* [YOUR TASK]:
Read the data, and whenever a line holds the word "else", report that line.

* [RECORDS SUPPLIED]:
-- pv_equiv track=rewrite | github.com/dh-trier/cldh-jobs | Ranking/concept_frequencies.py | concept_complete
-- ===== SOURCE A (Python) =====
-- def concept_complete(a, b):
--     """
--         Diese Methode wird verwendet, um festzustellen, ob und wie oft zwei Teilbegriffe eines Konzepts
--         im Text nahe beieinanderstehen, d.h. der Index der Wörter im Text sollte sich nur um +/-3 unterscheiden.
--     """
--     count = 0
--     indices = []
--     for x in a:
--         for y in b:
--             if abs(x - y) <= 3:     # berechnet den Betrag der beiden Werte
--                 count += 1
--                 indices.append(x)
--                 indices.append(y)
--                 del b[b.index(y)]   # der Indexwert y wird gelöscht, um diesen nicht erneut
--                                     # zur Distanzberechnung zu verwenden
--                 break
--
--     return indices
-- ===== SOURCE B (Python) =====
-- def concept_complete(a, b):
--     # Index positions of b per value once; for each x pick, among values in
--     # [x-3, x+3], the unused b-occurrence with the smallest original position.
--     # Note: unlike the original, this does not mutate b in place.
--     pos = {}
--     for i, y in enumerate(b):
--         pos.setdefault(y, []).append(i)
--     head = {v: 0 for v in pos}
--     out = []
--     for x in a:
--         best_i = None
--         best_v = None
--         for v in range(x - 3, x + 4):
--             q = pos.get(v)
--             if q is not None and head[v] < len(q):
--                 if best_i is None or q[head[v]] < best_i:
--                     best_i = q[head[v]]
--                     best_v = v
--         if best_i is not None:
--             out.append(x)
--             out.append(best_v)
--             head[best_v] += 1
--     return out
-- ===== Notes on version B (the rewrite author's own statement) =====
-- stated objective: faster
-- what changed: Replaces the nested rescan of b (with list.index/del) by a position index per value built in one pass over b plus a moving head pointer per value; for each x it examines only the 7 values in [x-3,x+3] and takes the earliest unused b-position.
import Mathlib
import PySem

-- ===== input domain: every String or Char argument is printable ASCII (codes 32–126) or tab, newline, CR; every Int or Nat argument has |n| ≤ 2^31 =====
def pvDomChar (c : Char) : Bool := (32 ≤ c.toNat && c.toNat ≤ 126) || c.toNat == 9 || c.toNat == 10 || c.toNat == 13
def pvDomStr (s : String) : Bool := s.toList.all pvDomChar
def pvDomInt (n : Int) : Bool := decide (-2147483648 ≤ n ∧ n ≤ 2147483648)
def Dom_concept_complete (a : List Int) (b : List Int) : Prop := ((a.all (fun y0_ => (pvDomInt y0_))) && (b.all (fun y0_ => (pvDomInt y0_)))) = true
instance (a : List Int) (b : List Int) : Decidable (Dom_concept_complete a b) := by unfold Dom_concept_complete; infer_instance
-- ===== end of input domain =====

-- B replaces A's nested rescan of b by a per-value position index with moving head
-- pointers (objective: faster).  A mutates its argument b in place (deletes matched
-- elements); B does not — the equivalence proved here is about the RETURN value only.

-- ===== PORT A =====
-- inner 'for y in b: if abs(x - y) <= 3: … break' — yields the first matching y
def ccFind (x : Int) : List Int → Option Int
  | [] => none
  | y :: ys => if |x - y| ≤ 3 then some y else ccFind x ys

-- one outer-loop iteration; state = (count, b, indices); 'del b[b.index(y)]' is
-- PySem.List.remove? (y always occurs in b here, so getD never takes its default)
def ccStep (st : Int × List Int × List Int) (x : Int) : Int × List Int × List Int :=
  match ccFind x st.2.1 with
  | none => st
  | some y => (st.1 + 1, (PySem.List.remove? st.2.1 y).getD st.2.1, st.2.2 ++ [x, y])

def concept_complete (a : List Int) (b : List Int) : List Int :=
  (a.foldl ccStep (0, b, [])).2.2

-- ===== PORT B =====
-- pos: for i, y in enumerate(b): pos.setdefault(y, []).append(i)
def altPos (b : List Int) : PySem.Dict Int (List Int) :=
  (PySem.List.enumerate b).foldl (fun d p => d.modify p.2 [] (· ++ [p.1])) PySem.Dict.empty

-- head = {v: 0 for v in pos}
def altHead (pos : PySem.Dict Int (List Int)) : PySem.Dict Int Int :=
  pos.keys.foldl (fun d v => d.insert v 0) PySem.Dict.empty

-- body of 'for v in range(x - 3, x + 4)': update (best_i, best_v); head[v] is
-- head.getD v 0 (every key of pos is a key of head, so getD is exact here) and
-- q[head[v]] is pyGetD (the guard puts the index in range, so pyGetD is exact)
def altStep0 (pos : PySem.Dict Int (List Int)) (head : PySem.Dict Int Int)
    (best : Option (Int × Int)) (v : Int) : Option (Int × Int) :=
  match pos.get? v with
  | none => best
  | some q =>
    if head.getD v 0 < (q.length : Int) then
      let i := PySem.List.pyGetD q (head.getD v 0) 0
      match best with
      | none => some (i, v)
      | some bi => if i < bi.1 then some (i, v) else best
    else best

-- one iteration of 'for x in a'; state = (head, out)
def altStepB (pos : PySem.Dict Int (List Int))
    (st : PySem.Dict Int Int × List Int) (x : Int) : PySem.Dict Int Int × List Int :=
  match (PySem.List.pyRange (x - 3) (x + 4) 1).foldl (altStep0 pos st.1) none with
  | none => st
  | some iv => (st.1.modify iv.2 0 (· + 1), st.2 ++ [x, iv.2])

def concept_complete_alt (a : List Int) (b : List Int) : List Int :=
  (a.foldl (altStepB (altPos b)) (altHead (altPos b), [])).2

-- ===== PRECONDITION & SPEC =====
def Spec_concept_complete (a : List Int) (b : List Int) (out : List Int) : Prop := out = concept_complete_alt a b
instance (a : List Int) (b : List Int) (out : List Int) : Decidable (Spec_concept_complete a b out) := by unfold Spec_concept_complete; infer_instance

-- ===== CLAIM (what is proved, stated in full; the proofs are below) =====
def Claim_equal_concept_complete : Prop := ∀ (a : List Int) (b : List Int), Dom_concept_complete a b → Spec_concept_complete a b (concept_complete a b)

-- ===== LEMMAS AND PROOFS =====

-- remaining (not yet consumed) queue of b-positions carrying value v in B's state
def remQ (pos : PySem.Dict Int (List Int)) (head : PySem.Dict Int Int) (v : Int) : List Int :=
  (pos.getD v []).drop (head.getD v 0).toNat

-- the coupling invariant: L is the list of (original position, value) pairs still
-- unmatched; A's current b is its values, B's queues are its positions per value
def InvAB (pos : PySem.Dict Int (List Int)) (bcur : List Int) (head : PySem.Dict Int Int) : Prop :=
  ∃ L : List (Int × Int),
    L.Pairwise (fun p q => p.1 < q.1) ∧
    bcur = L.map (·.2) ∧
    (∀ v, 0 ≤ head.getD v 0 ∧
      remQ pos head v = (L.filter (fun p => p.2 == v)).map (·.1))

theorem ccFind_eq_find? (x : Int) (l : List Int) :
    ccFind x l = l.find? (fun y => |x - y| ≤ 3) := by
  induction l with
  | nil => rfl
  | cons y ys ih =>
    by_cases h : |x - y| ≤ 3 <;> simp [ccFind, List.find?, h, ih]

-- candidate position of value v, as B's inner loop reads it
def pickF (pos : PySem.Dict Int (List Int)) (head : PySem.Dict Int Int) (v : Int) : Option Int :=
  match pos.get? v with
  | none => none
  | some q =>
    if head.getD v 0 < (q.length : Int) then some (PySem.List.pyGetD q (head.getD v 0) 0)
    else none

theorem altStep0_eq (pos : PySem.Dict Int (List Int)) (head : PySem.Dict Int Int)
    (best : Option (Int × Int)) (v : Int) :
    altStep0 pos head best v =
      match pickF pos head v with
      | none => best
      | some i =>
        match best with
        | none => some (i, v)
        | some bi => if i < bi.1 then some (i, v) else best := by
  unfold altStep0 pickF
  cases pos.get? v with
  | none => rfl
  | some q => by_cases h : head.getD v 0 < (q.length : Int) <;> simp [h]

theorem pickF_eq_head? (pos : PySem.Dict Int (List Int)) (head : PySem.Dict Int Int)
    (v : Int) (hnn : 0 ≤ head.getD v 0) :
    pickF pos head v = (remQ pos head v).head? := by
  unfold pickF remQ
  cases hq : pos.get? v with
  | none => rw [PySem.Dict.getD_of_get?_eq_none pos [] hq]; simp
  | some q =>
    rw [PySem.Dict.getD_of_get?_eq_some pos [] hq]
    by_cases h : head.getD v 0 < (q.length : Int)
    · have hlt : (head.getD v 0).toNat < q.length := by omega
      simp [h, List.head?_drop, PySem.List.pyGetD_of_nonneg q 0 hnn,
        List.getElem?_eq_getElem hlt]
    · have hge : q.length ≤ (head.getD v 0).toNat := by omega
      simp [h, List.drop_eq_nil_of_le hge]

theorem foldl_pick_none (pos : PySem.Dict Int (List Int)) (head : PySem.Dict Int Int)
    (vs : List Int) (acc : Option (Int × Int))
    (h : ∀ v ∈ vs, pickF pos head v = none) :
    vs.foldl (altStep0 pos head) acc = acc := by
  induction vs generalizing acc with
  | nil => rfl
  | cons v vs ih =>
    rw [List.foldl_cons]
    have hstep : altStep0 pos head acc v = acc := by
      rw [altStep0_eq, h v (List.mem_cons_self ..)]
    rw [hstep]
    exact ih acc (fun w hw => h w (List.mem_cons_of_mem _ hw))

* [EXERCISE SOLUTION]:
  | y :: ys => if |x - y| ≤ 3 then some y else ccFind x ys
      | some bi => if i < bi.1 then some (i, v) else best
    else best
    else none
        | some bi => if i < bi.1 then some (i, v) else best := by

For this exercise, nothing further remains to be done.